▸ **Data**
----
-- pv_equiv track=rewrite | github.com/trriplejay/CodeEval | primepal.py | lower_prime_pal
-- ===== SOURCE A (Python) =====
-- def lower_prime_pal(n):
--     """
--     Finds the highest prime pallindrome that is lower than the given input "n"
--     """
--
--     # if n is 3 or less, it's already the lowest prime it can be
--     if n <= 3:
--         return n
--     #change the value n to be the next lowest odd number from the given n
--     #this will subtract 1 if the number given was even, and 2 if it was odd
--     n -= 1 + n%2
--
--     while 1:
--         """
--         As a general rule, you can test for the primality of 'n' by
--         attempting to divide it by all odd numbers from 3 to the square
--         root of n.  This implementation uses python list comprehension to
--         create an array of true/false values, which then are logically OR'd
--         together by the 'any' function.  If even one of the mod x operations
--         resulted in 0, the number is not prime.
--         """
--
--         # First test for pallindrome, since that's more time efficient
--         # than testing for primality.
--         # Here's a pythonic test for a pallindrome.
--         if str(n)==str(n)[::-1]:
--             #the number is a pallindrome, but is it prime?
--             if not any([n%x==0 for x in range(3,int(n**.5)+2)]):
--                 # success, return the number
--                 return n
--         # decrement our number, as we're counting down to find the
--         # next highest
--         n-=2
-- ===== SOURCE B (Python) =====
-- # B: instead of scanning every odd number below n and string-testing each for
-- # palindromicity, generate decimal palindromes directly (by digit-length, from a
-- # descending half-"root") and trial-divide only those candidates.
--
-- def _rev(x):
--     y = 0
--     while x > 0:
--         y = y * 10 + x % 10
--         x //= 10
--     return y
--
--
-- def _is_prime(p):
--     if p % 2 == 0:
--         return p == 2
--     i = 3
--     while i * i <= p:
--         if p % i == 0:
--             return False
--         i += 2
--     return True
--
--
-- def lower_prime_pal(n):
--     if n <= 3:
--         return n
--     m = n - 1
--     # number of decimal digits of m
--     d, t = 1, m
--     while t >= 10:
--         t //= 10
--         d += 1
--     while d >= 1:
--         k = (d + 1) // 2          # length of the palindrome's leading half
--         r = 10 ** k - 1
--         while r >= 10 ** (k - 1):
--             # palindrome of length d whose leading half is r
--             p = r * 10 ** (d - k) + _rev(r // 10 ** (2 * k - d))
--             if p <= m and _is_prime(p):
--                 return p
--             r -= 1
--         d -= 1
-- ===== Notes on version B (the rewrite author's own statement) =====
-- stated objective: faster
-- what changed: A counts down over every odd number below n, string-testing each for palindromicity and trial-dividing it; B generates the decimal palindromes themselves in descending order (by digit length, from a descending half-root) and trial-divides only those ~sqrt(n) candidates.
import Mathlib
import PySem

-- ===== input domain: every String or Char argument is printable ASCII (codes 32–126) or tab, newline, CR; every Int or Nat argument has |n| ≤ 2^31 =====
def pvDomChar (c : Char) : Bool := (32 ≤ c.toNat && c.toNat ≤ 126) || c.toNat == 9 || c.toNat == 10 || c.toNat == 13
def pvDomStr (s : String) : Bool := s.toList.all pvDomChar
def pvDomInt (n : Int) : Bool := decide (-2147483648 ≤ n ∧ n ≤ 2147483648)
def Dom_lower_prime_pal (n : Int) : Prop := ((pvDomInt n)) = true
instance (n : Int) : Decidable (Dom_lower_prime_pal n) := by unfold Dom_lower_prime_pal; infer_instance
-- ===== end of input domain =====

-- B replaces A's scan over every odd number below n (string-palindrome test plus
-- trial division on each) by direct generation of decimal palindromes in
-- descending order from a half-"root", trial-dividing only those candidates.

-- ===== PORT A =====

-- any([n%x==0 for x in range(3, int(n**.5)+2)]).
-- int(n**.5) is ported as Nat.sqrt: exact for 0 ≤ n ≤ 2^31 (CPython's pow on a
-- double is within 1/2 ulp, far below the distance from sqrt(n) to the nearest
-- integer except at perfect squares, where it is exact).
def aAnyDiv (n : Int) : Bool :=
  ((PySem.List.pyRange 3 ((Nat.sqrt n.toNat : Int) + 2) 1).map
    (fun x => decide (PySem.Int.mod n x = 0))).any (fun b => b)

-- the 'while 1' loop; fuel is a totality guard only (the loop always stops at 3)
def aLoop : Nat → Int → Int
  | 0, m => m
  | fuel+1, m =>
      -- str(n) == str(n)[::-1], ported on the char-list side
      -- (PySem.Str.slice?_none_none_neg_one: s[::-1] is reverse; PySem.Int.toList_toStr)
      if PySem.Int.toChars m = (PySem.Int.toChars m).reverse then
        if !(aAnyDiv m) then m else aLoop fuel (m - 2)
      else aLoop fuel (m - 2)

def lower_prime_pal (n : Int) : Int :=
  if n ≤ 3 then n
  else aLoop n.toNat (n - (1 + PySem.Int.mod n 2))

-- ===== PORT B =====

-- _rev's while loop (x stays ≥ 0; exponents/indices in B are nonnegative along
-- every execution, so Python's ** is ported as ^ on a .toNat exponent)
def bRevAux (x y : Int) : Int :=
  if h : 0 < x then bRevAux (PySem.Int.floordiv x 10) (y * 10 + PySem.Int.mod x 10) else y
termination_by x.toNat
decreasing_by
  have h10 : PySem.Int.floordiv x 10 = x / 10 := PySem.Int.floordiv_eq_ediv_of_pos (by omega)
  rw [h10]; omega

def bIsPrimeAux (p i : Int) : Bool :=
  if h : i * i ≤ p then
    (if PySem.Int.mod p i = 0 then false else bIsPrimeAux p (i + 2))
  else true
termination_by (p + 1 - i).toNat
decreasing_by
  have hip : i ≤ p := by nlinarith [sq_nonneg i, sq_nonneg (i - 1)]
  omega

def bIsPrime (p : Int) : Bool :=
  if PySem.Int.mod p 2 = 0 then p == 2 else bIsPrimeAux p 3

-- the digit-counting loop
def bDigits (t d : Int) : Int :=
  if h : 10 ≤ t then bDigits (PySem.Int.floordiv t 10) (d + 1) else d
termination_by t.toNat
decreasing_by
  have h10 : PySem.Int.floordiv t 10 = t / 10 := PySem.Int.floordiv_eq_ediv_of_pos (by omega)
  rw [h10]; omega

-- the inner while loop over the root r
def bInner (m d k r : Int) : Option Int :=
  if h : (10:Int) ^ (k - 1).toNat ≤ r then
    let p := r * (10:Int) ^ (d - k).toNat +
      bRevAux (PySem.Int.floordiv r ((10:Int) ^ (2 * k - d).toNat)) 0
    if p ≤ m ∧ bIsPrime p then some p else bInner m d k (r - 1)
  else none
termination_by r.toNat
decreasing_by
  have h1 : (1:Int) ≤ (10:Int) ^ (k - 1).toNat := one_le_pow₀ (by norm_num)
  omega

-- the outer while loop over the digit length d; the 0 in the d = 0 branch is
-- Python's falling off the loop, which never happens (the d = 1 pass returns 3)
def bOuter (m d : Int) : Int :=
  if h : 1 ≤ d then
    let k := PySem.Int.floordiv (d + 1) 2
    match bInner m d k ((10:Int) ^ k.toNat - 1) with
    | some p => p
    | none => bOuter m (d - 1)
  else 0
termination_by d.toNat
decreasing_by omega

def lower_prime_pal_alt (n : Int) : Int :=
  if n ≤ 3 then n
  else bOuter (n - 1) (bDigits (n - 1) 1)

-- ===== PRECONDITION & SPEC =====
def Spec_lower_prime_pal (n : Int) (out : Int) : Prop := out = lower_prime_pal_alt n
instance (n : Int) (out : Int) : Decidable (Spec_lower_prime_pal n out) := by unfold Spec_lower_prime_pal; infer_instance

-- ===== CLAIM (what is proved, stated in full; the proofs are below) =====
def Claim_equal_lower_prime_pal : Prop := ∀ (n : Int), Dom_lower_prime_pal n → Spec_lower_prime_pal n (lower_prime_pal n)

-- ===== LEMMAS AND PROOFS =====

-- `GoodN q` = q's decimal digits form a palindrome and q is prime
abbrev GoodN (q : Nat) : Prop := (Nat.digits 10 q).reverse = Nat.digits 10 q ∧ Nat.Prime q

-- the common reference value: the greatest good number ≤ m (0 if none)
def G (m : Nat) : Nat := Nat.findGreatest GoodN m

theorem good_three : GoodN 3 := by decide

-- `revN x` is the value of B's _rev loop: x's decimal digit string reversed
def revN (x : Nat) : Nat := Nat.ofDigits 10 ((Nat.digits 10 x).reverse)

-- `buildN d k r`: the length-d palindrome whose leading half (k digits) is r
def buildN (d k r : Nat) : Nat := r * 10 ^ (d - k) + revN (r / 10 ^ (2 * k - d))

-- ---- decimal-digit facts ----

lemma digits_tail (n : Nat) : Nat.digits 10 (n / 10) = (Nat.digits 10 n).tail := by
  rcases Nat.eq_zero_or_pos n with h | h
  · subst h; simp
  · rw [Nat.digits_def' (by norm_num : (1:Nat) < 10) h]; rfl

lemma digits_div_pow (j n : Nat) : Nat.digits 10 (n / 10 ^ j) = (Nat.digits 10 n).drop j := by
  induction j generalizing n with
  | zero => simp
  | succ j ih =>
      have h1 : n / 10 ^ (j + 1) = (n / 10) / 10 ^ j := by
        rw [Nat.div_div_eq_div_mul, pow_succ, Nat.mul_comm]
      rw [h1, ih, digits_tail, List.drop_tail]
----
▸ **Exercise details**
Copy word for word the stretch of entries above from the line that has "if h : 1 ≤ d then" through the line that has "and q is prime", both ends included, and nothing outside it.

▸ **Response for this exercise**
  if h : 1 ≤ d then
    let k := PySem.Int.floordiv (d + 1) 2
    match bInner m d k ((10:Int) ^ k.toNat - 1) with
    | some p => p
    | none => bOuter m (d - 1)
  else 0
termination_by d.toNat
decreasing_by omega

def lower_prime_pal_alt (n : Int) : Int :=
  if n ≤ 3 then n
  else bOuter (n - 1) (bDigits (n - 1) 1)

-- ===== PRECONDITION & SPEC =====
def Spec_lower_prime_pal (n : Int) (out : Int) : Prop := out = lower_prime_pal_alt n
instance (n : Int) (out : Int) : Decidable (Spec_lower_prime_pal n out) := by unfold Spec_lower_prime_pal; infer_instance

-- ===== CLAIM (what is proved, stated in full; the proofs are below) =====
def Claim_equal_lower_prime_pal : Prop := ∀ (n : Int), Dom_lower_prime_pal n → Spec_lower_prime_pal n (lower_prime_pal n)

-- ===== LEMMAS AND PROOFS =====

-- `GoodN q` = q's decimal digits form a palindrome and q is prime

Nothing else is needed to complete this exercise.